Stylometry – to give as concise a definition as possible – is about comparing countable language features in written texts, in order to find groups of similar works. No matter if such a setup is involved to determine the authorship of an anonymous text, or to tell apart different literary genres, the general goal is quite the same: one is interested in linking similar texts so that they form distinct groups.
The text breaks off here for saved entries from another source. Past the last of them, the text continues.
-- pv_equiv track=rewrite | github.com/zapier/jsonmask | jsonmask/parsing.py | tokenize_partial_response
-- ===== SOURCE A (Python) =====
-- TERMINALS = ['(', ')', ',', '/']
--
-- def maybe_add_word(name, tokens):
--     if name:
--         tokens.append(name)
--         name = ''
--     return name, tokens
--
-- def tokenize_partial_response(text):
--     tokens = []
--     name = ''
--
--     if not text:
--         return tokens
--
--     for ch in text:
--         if ch in TERMINALS:
--             name, tokens = maybe_add_word(name, tokens)
--             tokens.append(ch)
--
--         else:
--             name += ch
--
--     name, tokens = maybe_add_word(name, tokens)
--     return tokens
-- ===== SOURCE B (Python) =====
-- def tokenize_partial_response(text):
--     if not text:
--         return []
--     tokens = []
--     rest = text
--     while rest:
--         if rest[0] in '()/,':
--             tokens.append(rest[0])
--             rest = rest[1:]
--         else:
--             k = 1
--             while k < len(rest) and rest[k] not in '()/,':
--                 k += 1
--             tokens.append(rest[:k])
--             rest = rest[k:]
--     return tokens
-- ===== Notes on version B (the rewrite author's own statement) =====
-- stated objective: alternative
-- what changed: Replaces the per-character accumulator with a maybe_add_word flush helper by a maximal-run scanner that slices off one terminal character or one whole word per step, so no pending-name state or flush ever exists.
import Mathlib
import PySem

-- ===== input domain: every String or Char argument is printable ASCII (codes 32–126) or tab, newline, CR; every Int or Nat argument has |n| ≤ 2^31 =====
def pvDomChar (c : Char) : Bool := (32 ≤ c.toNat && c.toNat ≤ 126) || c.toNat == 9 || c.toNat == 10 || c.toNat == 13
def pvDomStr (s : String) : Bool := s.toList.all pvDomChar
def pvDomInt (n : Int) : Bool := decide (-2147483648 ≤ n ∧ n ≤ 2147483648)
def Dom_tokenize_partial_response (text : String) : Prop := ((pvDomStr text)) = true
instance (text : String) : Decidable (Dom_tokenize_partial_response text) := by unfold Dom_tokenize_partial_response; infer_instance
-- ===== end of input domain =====

-- B replaces A's per-character accumulator + flush helper by a maximal-run scanner
-- (one terminal character or one whole word sliced off per step); alternative, not faster.

-- ===== PORT A =====
-- `name` (a Python str built by +=) is carried as its List Char; `if name:` is `name ≠ []`.
def maybe_add_word (name : List Char) (tokens : List String) : List Char × List String :=
  if name ≠ [] then ([], tokens ++ [String.ofList name]) else (name, tokens)

-- the body of A's `for ch in text` loop
def stepA (st : List Char × List String) (ch : Char) : List Char × List String :=
  if ['(', ')', ',', '/'].contains ch then
    let p := maybe_add_word st.1 st.2
    (p.1, p.2 ++ [String.ofList [ch]])
  else
    (st.1 ++ [ch], st.2)

def tokenize_partial_response (text : String) : List String :=
  if text = "" then []          -- `if not text: return tokens`
  else
    let st := text.toList.foldl stepA ([], [])
    (maybe_add_word st.1 st.2).2

-- ===== PORT B =====
def isTerm (c : Char) : Bool := c = '(' || c = ')' || c = ',' || c = '/'   -- `ch in '()/,'`

-- Source B's outer while loop; the inner `while k` finds the end of the current word,
-- i.e. the takeWhile/dropWhile split of the remaining characters (k starts at 1,
-- so the head char is always part of the word).
def altLoop (tokens : List String) (rest : List Char) : List String :=
  match rest with
  | [] => tokens
  | c :: cs =>
    if isTerm c then
      altLoop (tokens ++ [String.ofList [c]]) cs
    else
      altLoop (tokens ++ [String.ofList (c :: cs.takeWhile (fun x => !isTerm x))])
              (cs.dropWhile (fun x => !isTerm x))
termination_by rest.length
decreasing_by
  · simp
  · simp only [List.length_cons]
    exact Nat.lt_succ_of_le (List.length_dropWhile_le _ _)

def tokenize_partial_response_alt (text : String) : List String :=
  if text = "" then [] else altLoop [] text.toList

-- ===== PRECONDITION & SPEC =====
def Spec_tokenize_partial_response (text : String) (out : List String) : Prop := out = tokenize_partial_response_alt text
instance (text : String) (out : List String) : Decidable (Spec_tokenize_partial_response text out) := by unfold Spec_tokenize_partial_response; infer_instance

-- ===== CLAIM (what is proved, stated in full; the proofs are below) =====
def Claim_equal_tokenize_partial_response : Prop := ∀ (text : String), Dom_tokenize_partial_response text → Spec_tokenize_partial_response text (tokenize_partial_response text)

-- ===== LEMMAS AND PROOFS =====

lemma contains_eq_isTerm (c : Char) : (['(', ')', ',', '/'].contains c) = isTerm c := by
  simp only [List.contains_cons, List.contains_nil, isTerm, Bool.or_false,
    Bool.beq_eq_decide_eq, Bool.or_assoc]

-- A's loop, restructured as a structural recursion over the remaining characters
-- (pending name generalized, token accumulator dropped).
def Wref : List Char → List Char → List String
  | name, [] => if name ≠ [] then [String.ofList name] else []
  | name, c :: cs =>
    if isTerm c then
      (if name ≠ [] then [String.ofList name] else []) ++ String.ofList [c] :: Wref [] cs
    else
      Wref (name ++ [c]) cs

-- B's loop with the accumulator dropped.
def Tref (rest : List Char) : List String :=
  match rest with
  | [] => []
  | c :: cs =>
    if isTerm c then String.ofList [c] :: Tref cs
    else String.ofList (c :: cs.takeWhile (fun x => !isTerm x)) :: Tref (cs.dropWhile (fun x => !isTerm x))
termination_by rest.length
decreasing_by
  · simp
  · simp only [List.length_cons]
    exact Nat.lt_succ_of_le (List.length_dropWhile_le _ _)

lemma Tref_nil : Tref [] = [] := by rw [Tref.eq_def]

lemma Tref_cons_term {c : Char} {cs : List Char} (h : isTerm c = true) :
    Tref (c :: cs) = String.ofList [c] :: Tref cs := by
  rw [Tref.eq_def]; simp [h]

lemma Tref_cons_word {c : Char} {cs : List Char} (h : isTerm c = false) :
    Tref (c :: cs) =
      String.ofList (c :: cs.takeWhile (fun x => !isTerm x)) ::
        Tref (cs.dropWhile (fun x => !isTerm x)) := by
  rw [Tref.eq_def]; simp [h]

lemma foldl_eq_Wref (rest name : List Char) (tokens : List String) :
    (maybe_add_word (rest.foldl stepA (name, tokens)).1 (rest.foldl stepA (name, tokens)).2).2
      = tokens ++ Wref name rest := by
  induction rest generalizing name tokens with
  | nil => by_cases h : name = [] <;> simp [Wref, maybe_add_word, h]
  | cons c cs ih =>
    rw [List.foldl_cons]
    by_cases hc : isTerm c
    · by_cases h : name = []
      · have hs : stepA (name, tokens) c = ([], tokens ++ [String.ofList [c]]) := by
          unfold stepA
          rw [contains_eq_isTerm, hc]
          simp [maybe_add_word, h]
        rw [hs, ih]
        simp [Wref, hc, h]
      · have hs : stepA (name, tokens) c =
            ([], (tokens ++ [String.ofList name]) ++ [String.ofList [c]]) := by
          unfold stepA
          rw [contains_eq_isTerm, hc]
          simp [maybe_add_word, h]
        rw [hs, ih]
        simp [Wref, hc, h]
    · have hc' : isTerm c = false := by simpa using hc
      have hs : stepA (name, tokens) c = (name ++ [c], tokens) := by
        unfold stepA
        rw [contains_eq_isTerm, hc']
        simp
      rw [hs, ih]
      simp [Wref, hc']

lemma altLoop_nil (tokens : List String) : altLoop tokens [] = tokens := by
  rw [altLoop.eq_def]

lemma altLoop_term {c : Char} (h : isTerm c = true) (cs : List Char) (tokens : List String) :
    altLoop tokens (c :: cs) = altLoop (tokens ++ [String.ofList [c]]) cs := by
  rw [altLoop.eq_def]; simp [h]

lemma altLoop_word {c : Char} (h : isTerm c = false) (cs : List Char) (tokens : List String) :
    altLoop tokens (c :: cs) =
      altLoop (tokens ++ [String.ofList (c :: cs.takeWhile (fun x => !isTerm x))])
              (cs.dropWhile (fun x => !isTerm x)) := by
  rw [altLoop.eq_def]; simp [h]

lemma altLoop_eq_Tref (rest : List Char) (tokens : List String) :
    altLoop tokens rest = tokens ++ Tref rest := by
  induction rest using Tref.induct generalizing tokens with
  | case1 => rw [altLoop_nil, Tref_nil, List.append_nil]
  | case2 c cs h ih =>
    rw [altLoop_term h, Tref_cons_term h, ih, List.append_assoc]
    rfl
  | case3 c cs h ih =>
    have h' : isTerm c = false := by simpa using h
    rw [altLoop_word h', Tref_cons_word h', ih, List.append_assoc]
    rfl

-- The main bridge: A's restructured loop equals B's, both for an empty pending name
-- and for a nonempty one (which is then merged into the first word run).
lemma Wref_eq_Tref (rest : List Char) :
    Wref [] rest = Tref rest ∧
    (∀ name, name ≠ [] →
      Wref name rest =
        String.ofList (name ++ rest.takeWhile (fun x => !isTerm x)) ::
          Tref (rest.dropWhile (fun x => !isTerm x))) := by
  induction rest with
  | nil => simp [Wref, Tref_nil]
  | cons c cs ih =>
    by_cases hc : isTerm c
    · have htw : List.takeWhile (fun x => !isTerm x) (c :: cs) = [] := by
        simp [hc]
      have hdw : List.dropWhile (fun x => !isTerm x) (c :: cs) = c :: cs := by
        simp [hc]
      constructor
      · rw [Tref_cons_term hc]
        simp [Wref, hc, ih.1]
      · intro name hn
        rw [htw, hdw, Tref_cons_term hc, List.append_nil]
        simp [Wref, hc, hn, ih.1]
    · have hc' : isTerm c = false := by simpa using hc
      have htw : List.takeWhile (fun x => !isTerm x) (c :: cs) =
          c :: List.takeWhile (fun x => !isTerm x) cs := by
        simp [hc']
      have hdw : List.dropWhile (fun x => !isTerm x) (c :: cs) =
          List.dropWhile (fun x => !isTerm x) cs := by
        simp [hc']
      constructor
      · rw [Tref_cons_word hc']
        have := ih.2 [c] (by simp)
        simpa [Wref, hc'] using this
      · intro name hn
        have h2 := ih.2 (name ++ [c]) (by simp)
        rw [htw, hdw]
        simp only [Wref, hc', Bool.false_eq_true, if_false, h2, List.append_assoc,
          List.cons_append, List.nil_append]

-- ===== VERDICT (by name: the statement is the Claim_ definition above) =====
theorem tokenize_partial_response_spec : Claim_equal_tokenize_partial_response := by
  intro text _
  unfold Spec_tokenize_partial_response tokenize_partial_response tokenize_partial_response_alt
  by_cases h : text = ""
  · simp [h]
  · simp only [h, if_false]
    rw [foldl_eq_Wref, altLoop_eq_Tref, (Wref_eq_Tref text.toList).1]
There are many methods to solve the above task, including Hierarchical Cluster Analysis, or Multidimensional Scaling. The current project was aimed at overcoming their limitations, with a little help of network analysis methodology. The underlying idea was as follows: let the algorithm establish for every single node a strong connection to its nearest neighbor (i.e. the most similar text) and two weaker connections to the 1st and the 2nd runner-up. Consequently, the final network will contain a number of weighted links, some of them being thicker (close similarities), some other revealing weaker connections between samples. The second algorithm performs a large number of tests for similarity with different number of features analyzed (e.g. 100, 200, 300, …, 1,000 MFWs). Finally, all the connections produced in particular “snapshots” are added, resulting in a consensus network.
A detailed overview of the project is provided in this post. For a comprehensive explanation of the method’s theoretical assumptions, features, and implementation refer to the following paper:
Eder, M. (2017). Visualization in stylometry: cluster analysis using networks. Digital Scholarship in the Humanities, 32(1): 50–64, [pre-print].